> _What the task asks_: Gather every line from the entries below that includes "prefix".

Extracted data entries
[Start of Attachment]
-- pv_equiv track=rewrite | github.com/trilinos/Trilinos | packages/rol/rol_parameters/rol_parameters.py | prune_tuples
-- ===== SOURCE A (Python) =====
-- def prune_tuples(data):
--     # Sort the tuples by length in descending order
--     sorted_data = sorted(data, key=len, reverse=True)
--
--     result = []
--     leading_elements_set = set()
--
--     for tup in sorted_data:
--         # Create a leading element tuple (all but the last element)
--         leading_elements = tup[:-1]
--
--         # Check if the leading elements are already in the set
--         if leading_elements not in leading_elements_set:
--             # If not, add the tuple to the result and update the set
--             result.append(tup)
--             leading_elements_set.add(leading_elements)
--
--     return result
-- ===== SOURCE B (Python) =====
-- def prune_tuples(data):
--     # One pass: for each prefix tup[:-1], keep the best (longest; earliest on ties)
--     # tuple together with its original index, then sort the few winners.
--     best = {}
--     for i, tup in enumerate(data):
--         lead = tup[:-1]
--         cur = best.get(lead)
--         if cur is None or len(cur[0]) < len(tup):
--             best[lead] = (tup, i)
--     winners = sorted(best.values(), key=lambda p: (-len(p[0]), p[1]))
--     return [p[0] for p in winners]
-- ===== Notes on version B (the rewrite author's own statement) =====
-- stated objective: alternative
-- what changed: Replaces sort-everything-then-scan-with-a-seen-set by a single pass that indexes the best (longest, earliest-on-ties) tuple per prefix in a dict and then sorts only the winner set by (-length, original index).
import Mathlib
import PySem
[End of Attachment]
> _Written solution_:
--     # One pass: for each prefix tup[:-1], keep the best (longest; earliest on ties)
-- what changed: Replaces sort-everything-then-scan-with-a-seen-set by a single pass that indexes the best (longest, earliest-on-ties) tuple per prefix in a dict and then sorts only the winner set by (-length, original index).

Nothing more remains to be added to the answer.